Sam Stanton - Sacramento Bee

June 04, 2010 08:58 AM

Paul Clouston probably thought he had found the perfect place to hide.

The 74-year-old convicted cop killer had been on the U.S. Marshals Service's most wanted fugitive list since 2006, when he disappeared after failing to register as a sex offender in Virginia.

For most of that time, he is believed to have lived quietly in a cluster of dormitories for transients in a rural area just outside the Merced city limits, drawing no attention to himself as he worked as a maintenance man.

"It's not really the kind of place that's going to check someone's background when they move in," Merced County sheriff's spokesman Tom MacKenzie said Thursday.

But Clouston apparently hadn't counted on the power of television.

He was sitting on a porch reading a newspaper Tuesday when he was arrested by a fugitive task force that had been tipped off by an "America's Most Wanted" viewer who recognized him, the latest in a string of fugitives tripped up in the region because of the Fox program or other media and Internet sites."It is extremely effective," said FBI special agent Steve Dupre, spokesman for the Sacramento FBI field office.

In fact, such tips have resulted in numerous arrests in the region, and law enforcement agencies say they increasingly work with the program and other media to ferret out fugitives when the trail has gone cold.

Airing segments on "America's Most Wanted" has resulted in about 150 fugitives being arrested in California in the past 23 years, said Angeline Hartmann, a correspondent with the program in Bethesda, Md.

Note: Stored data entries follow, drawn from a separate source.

theorem pvSum_map_lt {α : Type} (l : List α) (f g : α → Int) (x0 : α)
    (hx : x0 ∈ l) (hlt : f x0 < g x0)
    (h : ∀ x ∈ l, f x ≤ g x) : (l.map f).sum + 1 ≤ (l.map g).sum := by
  induction l with
  | nil => simp at hx
  | cons a l ih =>
    simp only [List.map_cons, List.sum_cons]
    rcases List.mem_cons.mp hx with rfl | hx'
    · have := pvSum_map_le l f g (fun x hx => h x (by simp [hx]))
      omega
    · have h1 := h a (by simp)
      have := ih hx' (fun x hx => h x (by simp [hx]))
      omega

theorem pvSum_map_const {α : Type} (l : List α) (f : α → Int) (c : Int)
    (h : ∀ x ∈ l, f x ≤ c) : (l.map f).sum ≤ (l.length : Int) * c := by
  induction l with
  | nil => simp
  | cons a l ih =>
    have h1 := h a (by simp)
    have h2 := ih (fun x hx => h x (by simp [hx]))
    simp only [List.map_cons, List.sum_cons, List.length_cons]
    push_cast
    nlinarith

theorem pvCountP_le (l : List Nat) (p q : Nat → Bool)
    (h : ∀ x ∈ l, p x = true → q x = true) : l.countP p ≤ l.countP q := by
  induction l with
  | nil => simp
  | cons a l ih =>
    have h2 := ih (fun x hx => h x (by simp [hx]))
    have h1 := h a (by simp)
    simp only [List.countP_cons]
    by_cases hp : p a = true
    · simp [hp, h1 hp]; omega
    · simp [hp]; split <;> omega

theorem pvCountP_lt (l : List Nat) (p q : Nat → Bool) (x0 : Nat)
    (hx : x0 ∈ l) (hq : q x0 = true) (hp : p x0 = false)
    (h : ∀ x ∈ l, p x = true → q x = true) : l.countP p < l.countP q := by
  induction l with
  | nil => simp at hx
  | cons a l ih =>
    simp only [List.countP_cons]
    rcases List.mem_cons.mp hx with rfl | hx'
    · have := pvCountP_le l p q (fun x hx => h x (by simp [hx]))
      simp [hp, hq]; omega
    · have h1 := h a (by simp)
      have := ih hx' (fun x hx => h x (by simp [hx]))
      by_cases hpa : p a = true
      · simp [hpa, h1 hpa]; omega
      · simp [hpa]; split <;> omega

-- ---- hA lemmas ----

theorem hA_cons (y x : Int) (g u : List Int) :
    hA (y :: g) (x :: u) = hamA x y + hA g u := by
  simp [hA]

theorem hA_nonneg (g u : List Int) : 0 ≤ hA g u := by
  induction u generalizing g with
  | nil => simp [hA]
  | cons x u ih =>
    cases g with
    | nil => simp [hA]
    | cons y g =>
      rw [hA_cons]
      have := ih g
      unfold hamA
      split_ifs <;> omega

theorem hA_append (X Y X' Y' : List Int) (hlen : X.length = X'.length) :
    hA (X' ++ Y') (X ++ Y) = hA X' X + hA Y' Y := by
  induction X generalizing X' with
  | nil =>
    have : X' = [] := List.length_eq_zero_iff.mp hlen.symm
    subst this; simp [hA]
  | cons x X ih =>
    cases X' with
    | nil => simp at hlen
    | cons x' X' =>
      simp only [List.cons_append, hA_cons]
      rw [ih X' (by simpa using hlen)]
      ring

theorem hA_eq_zero (u g : List Int) (hlen : u.length = g.length) (h0 : hA g u = 0) : u = g := by
  induction u generalizing g with
  | nil =>
    have : g = [] := List.length_eq_zero_iff.mp hlen.symm
    simp [this]
  | cons x u ih =>
    cases g with
    | nil => simp at hlen
    | cons y g =>
      rw [hA_cons] at h0
      have h1 := hA_nonneg g u
      have hxy : hamA x y = 0 ∧ hA g u = 0 := by
        unfold hamA at h0 ⊢; split_ifs at h0 ⊢ <;> omega
      have hx : x = y := by
        by_contra hne
        simp [hamA, hne] at hxy
      rw [hx, ih g (by simpa using hlen) hxy.2]

-- ---- swap lemmas ----

theorem pvGetD_append_len (b : Int) (C : List Int) : ∀ (B : List Int), (B ++ b :: C).getD B.length 0 = b := by
  intro B
  induction B with
  | nil => simp
  | cons x B ih => simpa using ih

theorem pvDrop_append_len (b : Int) (C : List Int) : ∀ (B : List Int), (B ++ b :: C).drop (B.length + 1) = C := by
  intro B
  induction B with
  | nil => simp
  | cons x B ih => simpa using ih

theorem swapA_cons (x : Int) (l : List Int) (i j : Nat) :
    swapA (x :: l) (i + 1) (j + 1) = x :: swapA l i j := by
  simp [swapA]

theorem swapA_zero (a b : Int) (B C : List Int) :
    swapA (a :: (B ++ b :: C)) 0 (B.length + 1) = b :: (B ++ a :: C) := by
  simp only [swapA, List.take_zero, List.getD_cons_succ, List.drop_succ_cons, List.take_succ_cons,
    List.drop_one, List.nil_append]
  rw [pvGetD_append_len, pvDrop_append_len]
  simp [List.take_left]

theorem swapA_decomp : ∀ (A : List Int) (a b : Int) (B C : List Int),
    swapA (A ++ a :: (B ++ b :: C)) A.length (A.length + B.length + 1) = A ++ b :: (B ++ a :: C) := by
  intro A
  induction A with
  | nil => intro a b B C; simpa using swapA_zero a b B C
  | cons x A ih =>
    intro a b B C
    show swapA (x :: (A ++ a :: (B ++ b :: C))) (A.length + 1) (A.length + 1 + B.length + 1) = _
    rw [show A.length + 1 + B.length + 1 = (A.length + B.length + 1) + 1 by omega]
    rw [swapA_cons, ih]
    rfl

theorem decompA (u : List Int) (p q : Nat) (hpq : p < q) (hq : q < u.length) :
    ∃ A a B b C, u = A ++ a :: (B ++ b :: C) ∧ A.length = p ∧ A.length + B.length + 1 = q ∧
      u.getD p 0 = a ∧ u.getD q 0 = b := by
  have hp : p < u.length := by omega
  refine ⟨u.take p, u[p], (u.drop (p+1)).take (q - p - 1), u[q], u.drop (q+1), ?_, ?_, ?_, ?_, ?_⟩
  · have h1 : u.drop p = u[p] :: u.drop (p+1) := List.drop_eq_getElem_cons hp
    have h2 : u.drop (p+1) = (u.drop (p+1)).take (q-p-1) ++ (u.drop (p+1)).drop (q-p-1) :=
      (List.take_append_drop _ _).symm
    have h3 : (u.drop (p+1)).drop (q-p-1) = u.drop q := by
      rw [List.drop_drop]; congr 1; omega
    have h4 : u.drop q = u[q] :: u.drop (q+1) := List.drop_eq_getElem_cons hq
    conv_lhs => rw [← List.take_append_drop p u, h1, h2, h3, h4]
  · simp; omega
  · simp [List.length_take, List.length_drop]; omega
  · exact List.getD_eq_getElem u 0 hp
  · exact List.getD_eq_getElem u 0 hq

theorem swapA_perm (u : List Int) (p q : Nat) (hpq : p < q) (hq : q < u.length) :
    (swapA u p q).Perm u := by
  obtain ⟨A, a, B, b, C, hu, hA', hq', _, _⟩ := decompA u p q hpq hq
  rw [hu, ← hA', ← hq', swapA_decomp]
  apply List.Perm.append_left
  have h1 : (b :: (B ++ a :: C)).Perm (B ++ b :: (a :: C)) := List.perm_middle.symm
  have h2 : (B ++ b :: a :: C).Perm (B ++ a :: b :: C) :=
    List.Perm.append_left B (List.Perm.swap a b C)
  have h3 : (B ++ a :: (b :: C)).Perm (a :: (B ++ b :: C)) := List.perm_middle
  exact (h1.trans h2).trans h3

-- ---- mismatch / partner / monotone step ----

theorem pvCount_eq_countP_range (l : List Int) (c : Int) :
    l.count c = (List.range l.length).countP (fun k => l.getD k 0 == c) := by
  induction l with
  | nil => simp
  | cons a l ih =>
    rw [List.count_cons, List.length_cons, List.range_succ_eq_map]
    rw [List.countP_cons, List.countP_map]
    have : ((fun k => (a :: l).getD k 0 == c) ∘ Nat.succ) = (fun k => l.getD k 0 == c) := by
      funext k; simp
    rw [this, ← ih]
    by_cases h : a = c <;> simp [h]

theorem exists_mismatch (u g : List Int) (hlen : u.length = g.length) (hne : u ≠ g) :
    ∃ i, i < u.length ∧ u.getD i 0 ≠ g.getD i 0 := by
  by_contra hcon
  push_neg at hcon
  apply hne
  apply List.ext_getElem hlen
  intro i h1 h2
  have := hcon i h1
  rwa [List.getD_eq_getElem u 0 h1, List.getD_eq_getElem g 0 h2] at this

theorem exists_partner (u g : List Int) (hperm : u.Perm g) (i : Nat)
    (hi : i < u.length) (hmis : u.getD i 0 ≠ g.getD i 0) :
    ∃ j, j < u.length ∧ u.getD j 0 = g.getD i 0 ∧ g.getD j 0 ≠ g.getD i 0 := by
  by_contra hcon
  push_neg at hcon
  have hlen := hperm.length_eq
  have hcnt := hperm.count_eq (g.getD i 0)
  rw [pvCount_eq_countP_range, pvCount_eq_countP_range, ← hlen] at hcnt
  have hlt : (List.range u.length).countP (fun k => u.getD k 0 == g.getD i 0) <
      (List.range u.length).countP (fun k => g.getD k 0 == g.getD i 0) := by
    apply pvCountP_lt _ _ _ i (by simpa using hi)
    · simp
    · simpa using hmis
    · intro k hk hp
      simp only [List.mem_range] at hk
      simp only [beq_iff_eq] at hp ⊢
      exact hcon k hk hp
  omega

theorem hamIneq (a b c d : Int) (h1 : a ≠ c) (h2 : b ≠ d) (h3 : b = c ∨ a = d) :
    hamA b c + hamA a d + 1 ≤ hamA a c + hamA b d := by
  unfold hamA
  rcases h3 with h | h <;> split_ifs <;> omega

Nationwide, 1,118 have been found, she said.

Four years ago, a convicted sex offender from Sacramento named David John Sprong Jr. fled the state on the eve of a court hearing and disappeared with his girlfriend and their 9-year-old daughter.

Sprong was gone for 11 months. Meanwhile, Mike Rayfield, who headed the Sacramento FBI's fugitive section at the time, worked with "America's Most Wanted" to track him.

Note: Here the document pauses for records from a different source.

-- pv_equiv track=rewrite | github.com/herenever/KoreanAnaphoraResolution | anaphora_dataset/findpoint.py | searchInSentence
-- ===== SOURCE A (Python) =====
-- def searchInSentence(sentence,word):
--     idx = 0
--     word_len = len(word)
--     flag = False
--     for i in range(len(sentence)):
--         if sentence[i:i+word_len] == word:
--             idx = i
--             flag = True
--             break
--     if flag:return idx,idx+word_len
--     else: return -1,-1
-- ===== SOURCE B (Python) =====
-- def searchInSentence(sentence, word):
--     i = sentence.find(word)
--     if i >= 0:
--         return i, i + len(word)
--     return -1, -1
-- ===== Notes on version B (the rewrite author's own statement) =====
-- stated objective: idiomatic
-- what changed: Replaces the Python-level scan that builds and compares a slice at every position with a single str.find call (C-implemented two-way search), then forms the span from its index.
-- outside the precondition, e.g. on searchInSentence('', ''): A returns (-1, -1), B returns (0, 0)
import Mathlib
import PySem

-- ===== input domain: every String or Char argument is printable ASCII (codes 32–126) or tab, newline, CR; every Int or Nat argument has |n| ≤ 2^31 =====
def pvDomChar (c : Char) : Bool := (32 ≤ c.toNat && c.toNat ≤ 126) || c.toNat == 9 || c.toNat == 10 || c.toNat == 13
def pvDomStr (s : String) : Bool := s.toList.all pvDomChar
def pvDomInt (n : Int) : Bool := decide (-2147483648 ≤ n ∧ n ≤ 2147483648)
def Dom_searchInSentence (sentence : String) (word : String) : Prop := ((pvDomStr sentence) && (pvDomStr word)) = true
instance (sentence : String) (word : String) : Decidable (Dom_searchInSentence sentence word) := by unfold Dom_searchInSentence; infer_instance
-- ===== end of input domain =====

-- B replaces A's per-position slice-and-compare scan with a single str.find call (idiomatic).

-- ===== PORT A =====
-- the 'for i in range(len(sentence)): if sentence[i:i+word_len] == word: break' loop,
-- as a structural recursion over the index list (break = return at first match)
def pvAScan (s w : List Char) (wl : Int) : List Int → Option Int
  | [] => none
  | i :: rest =>
      if PySem.List.slice s (some i) (some (i + wl)) = w then some i
      else pvAScan s w wl rest

def searchInSentence (sentence : String) (word : String) : List Int :=
  let wl : Int := PySem.Str.len word
  match pvAScan sentence.toList word.toList wl
      (PySem.List.pyRange 0 (PySem.Str.len sentence) 1) with
  | some i => [i, i + wl]
  | none => [-1, -1]

-- ===== PORT B =====
def searchInSentence_alt (sentence : String) (word : String) : List Int :=
  let i := PySem.Str.find sentence word
  if 0 ≤ i then [i, i + PySem.Str.len word] else [-1, -1]

-- ===== PRECONDITION & SPEC =====
-- Pre_ excludes only the corner (sentence = "", word = ""), where A's loop never runs and
-- returns (-1,-1) while str.find finds the empty word at 0 — both answers are defensible.
def Pre_searchInSentence (sentence : String) (word : String) : Prop :=
  ¬ (sentence = "" ∧ word = "")
instance (sentence : String) (word : String) : Decidable (Pre_searchInSentence sentence word) := by
  unfold Pre_searchInSentence; infer_instance

def pvWitness_searchInSentence : String × String := ("hello world", "o w")

def Spec_searchInSentence (sentence : String) (word : String) (out : List Int) : Prop := out = searchInSentence_alt sentence word
instance (sentence : String) (word : String) (out : List Int) : Decidable (Spec_searchInSentence sentence word out) := by unfold Spec_searchInSentence; infer_instance

-- ===== CLAIM (what is proved, stated in full; the proofs are below) =====
def Claim_equal_searchInSentence : Prop := ∀ (sentence : String) (word : String), Dom_searchInSentence sentence word → Pre_searchInSentence sentence word → Spec_searchInSentence sentence word (searchInSentence sentence word)

-- ===== LEMMAS AND PROOFS =====

-- A's slice test at a nonnegative index is exactly "word is a prefix of the drop"
lemma pvSlice_eq_iff (s w : List Char) (i : Int) (hi : 0 ≤ i) :
    PySem.List.slice s (some i) (some (i + (w.length : Int))) = w ↔ w <+: s.drop i.toNat := by
  rw [PySem.List.slice_toNat s hi (by omega)]
  have h1 : (i + (w.length : Int)).toNat - i.toNat = w.length := by omega
  rw [h1]
  constructor
  · intro h; rw [← h]; exact List.take_prefix _ _
  · intro h
    exact (List.prefix_iff_eq_take.mp h).symm

lemma pvScan_none (s w : List Char) (l : List Int)
    (h : ∀ i ∈ l, ¬ PySem.List.slice s (some i) (some (i + (w.length : Int))) = w) :
    pvAScan s w (w.length : Int) l = none := by
  induction l with
  | nil => rfl
  | cons a t ih =>
      simp only [pvAScan]
      rw [if_neg (h a (by simp))]
      exact ih (fun i hi => h i (by simp [hi]))

lemma pvScan_some (s w : List Char) (F n : Int)
    (hP : PySem.List.slice s (some F) (some (F + (w.length : Int))) = w)
    (hmin : ∀ i, 0 ≤ i → i < F → ¬ PySem.List.slice s (some i) (some (i + (w.length : Int))) = w) :
    ∀ (k : Nat) (a : Int), 0 ≤ a → a ≤ F → F < n → (F - a).toNat = k →
      pvAScan s w (w.length : Int) (PySem.List.pyRange a n 1) = some F := by
  intro k
  induction k with
  | zero =>
      intro a ha haF hFn hk
      have : a = F := by omega
      subst this
      rw [PySem.List.pyRange_one_cons hFn]
      simp only [pvAScan]
      rw [if_pos hP]
  | succ k ih =>
      intro a ha haF hFn hk
      have haF' : a < F := by omega
      rw [PySem.List.pyRange_one_cons (by omega)]
      simp only [pvAScan]
      rw [if_neg (hmin a ha haF')]
      exact ih (a + 1) (by omega) (by omega) hFn (by omega)

-- ===== VERDICT (by name: the statement is the Claim_ definition above) =====
theorem searchInSentence_spec : Claim_equal_searchInSentence := by
  intro sentence word _ hpre
  unfold Spec_searchInSentence searchInSentence searchInSentence_alt
  simp only [PySem.Str.len_eq, PySem.Str.find_eq]
  set s := sentence.toList with hs
  set w := word.toList with hw
  set F := PySem.Chars.find s w with hF
  by_cases h0 : 0 ≤ F
  · -- found: both sides give [F, F + |w|]
    obtain ⟨hpre', hmin'⟩ := PySem.Chars.find_spec (s:=s) (sub:=w) h0
    have hP : PySem.List.slice s (some F) (some (F + (w.length : Int))) = w :=
      (pvSlice_eq_iff s w F h0).mpr hpre'
    have hmin : ∀ i, 0 ≤ i → i < F →
        ¬ PySem.List.slice s (some i) (some (i + (w.length : Int))) = w := by
      intro i hi hiF hcontra
      exact hmin' i.toNat (by omega) ((pvSlice_eq_iff s w i hi).mp hcontra)
    have hFn : F < (s.length : Int) := by
      rcases List.eq_nil_or_concat' w with hwnil | _
      · -- word = "": find = 0, and sentence ≠ "" by Pre_
        have : F = 0 := by rw [hF, hwnil]; exact PySem.Chars.find_nil s
        have hsne : s ≠ [] := by
          intro hcon
          exact hpre ⟨String.toList_eq_nil_iff.mp hcon,
                      String.toList_eq_nil_iff.mp (hw ▸ hwnil)⟩
        have : 0 < s.length := List.length_pos_iff.mpr hsne
        omega
      · have hlen : w.length ≤ (s.drop F.toNat).length := hpre'.length_le
        have hwpos : 0 < w.length := by
          rename_i hc; obtain ⟨l, a, hwa⟩ := hc; simp [hwa]
        simp only [List.length_drop] at hlen
        omega
    rw [pvScan_some s w F (s.length : Int) hP hmin (F - 0).toNat 0 le_rfl h0 hFn rfl]
    simp [h0]
  · -- not found: A's scan finds no match either
    have hninf : ¬ w <:+: s := by
      intro hcon
      exact h0 ((PySem.Chars.find_nonneg_iff s w).mpr hcon)
    have hnone : pvAScan s w (w.length : Int) (PySem.List.pyRange 0 (s.length : Int) 1) = none := by
      apply pvScan_none
      intro i hi hcontra
      have hi0 : 0 ≤ i := (PySem.List.mem_pyRange_one.mp hi).1
      have : w <+: s.drop i.toNat := (pvSlice_eq_iff s w i hi0).mp hcontra
      have : PySem.Chars.isIn w s = true :=
        (PySem.Chars.exists_prefix_drop_iff_isIn w s).mp ⟨i.toNat, this⟩
      exact hninf ((PySem.Chars.isIn_iff_infix w s).mp this)
    rw [hnone]
    simp [h0]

Rayfield flew to Washington, D.C., with Sacramento County Sheriff's Detective Kevin Givens for the first broadcast focusing on Sprong. By the time Rayfield had arrived back in Sacramento, his cell phone was filled with messages about a particularly tantalizing tip.

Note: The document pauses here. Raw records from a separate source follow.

-- pv_equiv track=rewrite | github.com/ThiagoBibiano/aredes-roteirizacao-numerario | apps/ui_streamlit/services/view_models.py | _highest_criticidade
-- ===== SOURCE A (Python) =====
-- from typing import Any, Iterable
--
-- CRITICITY_ORDER = {
--     None: -1,
--     "baixa": 0,
--     "media": 1,
--     "alta": 2,
--     "critica": 3,
-- }
--
-- def _highest_criticidade(values: Iterable[str]) -> str | None:
--     best: str | None = None
--     best_rank = -1
--     for value in values:
--         rank = CRITICITY_ORDER.get(value, -1)
--         if rank > best_rank:
--             best = value
--             best_rank = rank
--     return best
-- ===== SOURCE B (Python) =====
-- def _highest_criticidade(values):
--     present = set(values)
--     for level in ("critica", "alta", "media", "baixa"):
--         if level in present:
--             return level
--     return None
-- ===== Notes on version B (the rewrite author's own statement) =====
-- stated objective: simpler
-- what changed: Instead of scanning values while tracking a running best/best_rank pair against a rank dict, B builds a membership set once and walks the fixed criticality scale from highest to lowest, returning the first level present.
import Mathlib
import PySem

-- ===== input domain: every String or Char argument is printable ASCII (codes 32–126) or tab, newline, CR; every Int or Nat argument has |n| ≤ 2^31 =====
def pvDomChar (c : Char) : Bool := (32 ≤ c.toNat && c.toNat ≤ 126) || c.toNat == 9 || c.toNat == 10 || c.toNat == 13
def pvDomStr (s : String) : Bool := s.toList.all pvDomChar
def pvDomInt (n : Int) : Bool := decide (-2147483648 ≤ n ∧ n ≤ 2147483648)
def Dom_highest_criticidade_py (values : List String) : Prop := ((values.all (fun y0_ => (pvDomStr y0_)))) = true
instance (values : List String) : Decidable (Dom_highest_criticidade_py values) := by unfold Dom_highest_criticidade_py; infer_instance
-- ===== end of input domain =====

-- B replaces A's running-max scan over the values by a membership set queried against the fixed rank scale, highest first (objective: simpler).

-- ===== PORT A =====
def criticityOrder : PySem.Dict (Option String) Int :=
  PySem.Dict.ofList [(none, -1), (some "baixa", 0), (some "media", 1), (some "alta", 2), (some "critica", 3)]

-- the 'for value in values' loop, carrying (best, best_rank)
def loopA : List String → (Option String × Int) → (Option String × Int)
  | [], st => st
  | value :: rest, st =>
      let rank := PySem.Dict.getD criticityOrder (some value) (-1)
      loopA rest (if rank > st.2 then (some value, rank) else st)

def highest_criticidade_py (values : List String) : Option String :=
  (loopA values (none, -1)).1

-- ===== PORT B =====
def highest_criticidade_py_alt (values : List String) : Option String :=
  let present : PySem.Set String := PySem.Set.ofList values
  ["critica", "alta", "media", "baixa"].find? (fun level => PySem.Set.contains present level)

-- ===== PRECONDITION & SPEC =====
def Spec_highest_criticidade_py (values : List String) (out : Option String) : Prop := out = highest_criticidade_py_alt values
instance (values : List String) (out : Option String) : Decidable (Spec_highest_criticidade_py values out) := by unfold Spec_highest_criticidade_py; infer_instance

-- ===== CLAIM (what is proved, stated in full; the proofs are below) =====
def Claim_equal_highest_criticidade_py : Prop := ∀ (values : List String), Dom_highest_criticidade_py values → Spec_highest_criticidade_py values (highest_criticidade_py values)

-- ===== LEMMAS AND PROOFS =====

-- the rank lookup as an if-chain over the four level names
theorem rank_eq (x : String) :
    PySem.Dict.getD criticityOrder (some x) (-1) =
      if x = "baixa" then 0 else if x = "media" then 1 else if x = "alta" then 2
      else if x = "critica" then 3 else -1 := by
  by_cases h1 : x = "baixa"
  · subst h1; decide
  by_cases h2 : x = "media"
  · subst h2; decide
  by_cases h3 : x = "alta"
  · subst h3; decide
  by_cases h4 : x = "critica"
  · subst h4; decide
  simp only [if_neg h1, if_neg h2, if_neg h3, if_neg h4]
  rw [PySem.Dict.getD_eq_get?_getD,
    show criticityOrder =
      PySem.Dict.mk [(none, -1), (some "baixa", 0), (some "media", 1), (some "alta", 2), (some "critica", 3)] from by decide]
  simp [PySem.Dict.get?, Ne.symm h1, Ne.symm h2, Ne.symm h3, Ne.symm h4]

-- closed form of the loop result: which level names occur, plus the carried rank r
def gRes (xs : List String) (r : Int) : Option String :=
  if "critica" ∈ xs ∨ r = 3 then some "critica"
  else if "alta" ∈ xs ∨ r = 2 then some "alta"
  else if "media" ∈ xs ∨ r = 1 then some "media"
  else if "baixa" ∈ xs ∨ r = 0 then some "baixa"
  else none

-- loop invariant: the carried state is one of the five reachable (best, best_rank) pairs
def InvSt (b : Option String) (r : Int) : Prop :=
  (b = none ∧ r = -1) ∨ (b = some "baixa" ∧ r = 0) ∨ (b = some "media" ∧ r = 1) ∨
  (b = some "alta" ∧ r = 2) ∨ (b = some "critica" ∧ r = 3)

theorem loop_eq : ∀ (xs : List String) (b : Option String) (r : Int), InvSt b r →
    (loopA xs (b, r)).1 = gRes xs r := by
  intro xs
  induction xs with
  | nil =>
    intro b r h
    rcases h with ⟨rfl, rfl⟩ | ⟨rfl, rfl⟩ | ⟨rfl, rfl⟩ | ⟨rfl, rfl⟩ | ⟨rfl, rfl⟩ <;>
      simp [loopA, gRes]
  | cons x xs ih =>
    intro b r h
    by_cases hc : x = "critica"
    · subst hc
      rcases h with ⟨rfl, rfl⟩ | ⟨rfl, rfl⟩ | ⟨rfl, rfl⟩ | ⟨rfl, rfl⟩ | ⟨rfl, rfl⟩ <;>
        simp only [loopA, show PySem.Dict.getD criticityOrder (some "critica") (-1) = 3 from by decide] <;>
        norm_num <;>
        exact (ih _ _ (by simp [InvSt])).trans (by simp [gRes])
    by_cases ha : x = "alta"
    · subst ha
      rcases h with ⟨rfl, rfl⟩ | ⟨rfl, rfl⟩ | ⟨rfl, rfl⟩ | ⟨rfl, rfl⟩ | ⟨rfl, rfl⟩ <;>
        simp only [loopA, show PySem.Dict.getD criticityOrder (some "alta") (-1) = 2 from by decide] <;>
        norm_num <;>
        exact (ih _ _ (by simp [InvSt])).trans (by simp [gRes])
    by_cases hm : x = "media"
    · subst hm
      rcases h with ⟨rfl, rfl⟩ | ⟨rfl, rfl⟩ | ⟨rfl, rfl⟩ | ⟨rfl, rfl⟩ | ⟨rfl, rfl⟩ <;>
        simp only [loopA, show PySem.Dict.getD criticityOrder (some "media") (-1) = 1 from by decide] <;>
        norm_num <;>
        exact (ih _ _ (by simp [InvSt])).trans (by simp [gRes])
    by_cases hb : x = "baixa"
    · subst hb
      rcases h with ⟨rfl, rfl⟩ | ⟨rfl, rfl⟩ | ⟨rfl, rfl⟩ | ⟨rfl, rfl⟩ | ⟨rfl, rfl⟩ <;>
        simp only [loopA, show PySem.Dict.getD criticityOrder (some "baixa") (-1) = 0 from by decide] <;>
        norm_num <;>
        exact (ih _ _ (by simp [InvSt])).trans (by simp [gRes])
    · have hrk : PySem.Dict.getD criticityOrder (some x) (-1) = -1 := by
        rw [rank_eq]; simp [hb, hm, ha, hc]
      rcases h with ⟨rfl, rfl⟩ | ⟨rfl, rfl⟩ | ⟨rfl, rfl⟩ | ⟨rfl, rfl⟩ | ⟨rfl, rfl⟩ <;>
        simp only [loopA, hrk] <;>
        norm_num <;>
        exact (ih _ _ (by simp [InvSt])).trans
          (by simp [gRes, Ne.symm hc, Ne.symm ha, Ne.symm hm, Ne.symm hb])

theorem alt_eq (values : List String) : highest_criticidade_py_alt values = gRes values (-1) := by
  unfold highest_criticidade_py_alt gRes
  by_cases hc : "critica" ∈ values <;> by_cases ha : "alta" ∈ values <;>
    by_cases hm : "media" ∈ values <;> by_cases hb : "baixa" ∈ values <;>
    simp [List.find?, PySem.Set.contains, PySem.Set.mem_ofList, hc, ha, hm, hb]

-- ===== VERDICT (by name: the statement is the Claim_ definition above) =====
theorem highest_criticidade_py_spec : Claim_equal_highest_criticidade_py := by
  intro values _
  unfold Spec_highest_criticidade_py highest_criticidade_py
  rw [alt_eq]
  exact loop_eq values none (-1) (Or.inl ⟨rfl, rfl⟩)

"We got this tip that he was in Houston, which sounded really good," Rayfield said.

Sprong was watching the show, too, and took off before authorities arrived.

But the FBI wasn't done looking, and "America's Most Wanted" eagerly broadcast two more segments on Sprong in the next few weeks.

He was arrested in February 2007 in Baton Rouge, La., and 17 months later was sentenced in Sacramento Superior Court to more than 26 years in prison.

A few months ago, a snippet aired on the program about a man wanted by Sacramento police in a sex assault case involving a juvenile, police spokesman Sgt. Norm Leong said.

A viewer tip led authorities to a homeless shelter in Texas, where the man was arrested, Leong said.

Without the help of fugitive programs or websites such as the FBI's Ten Most Wanted list, finding fugitives in shelters or group homes like the one Clouston was found at in Merced is next to impossible.

"You can go into these places and nobody knows," said Sacramento bounty hunter Leonard Padilla, who had one of his agents track a fugitive last year to the same compound where Clouston was found.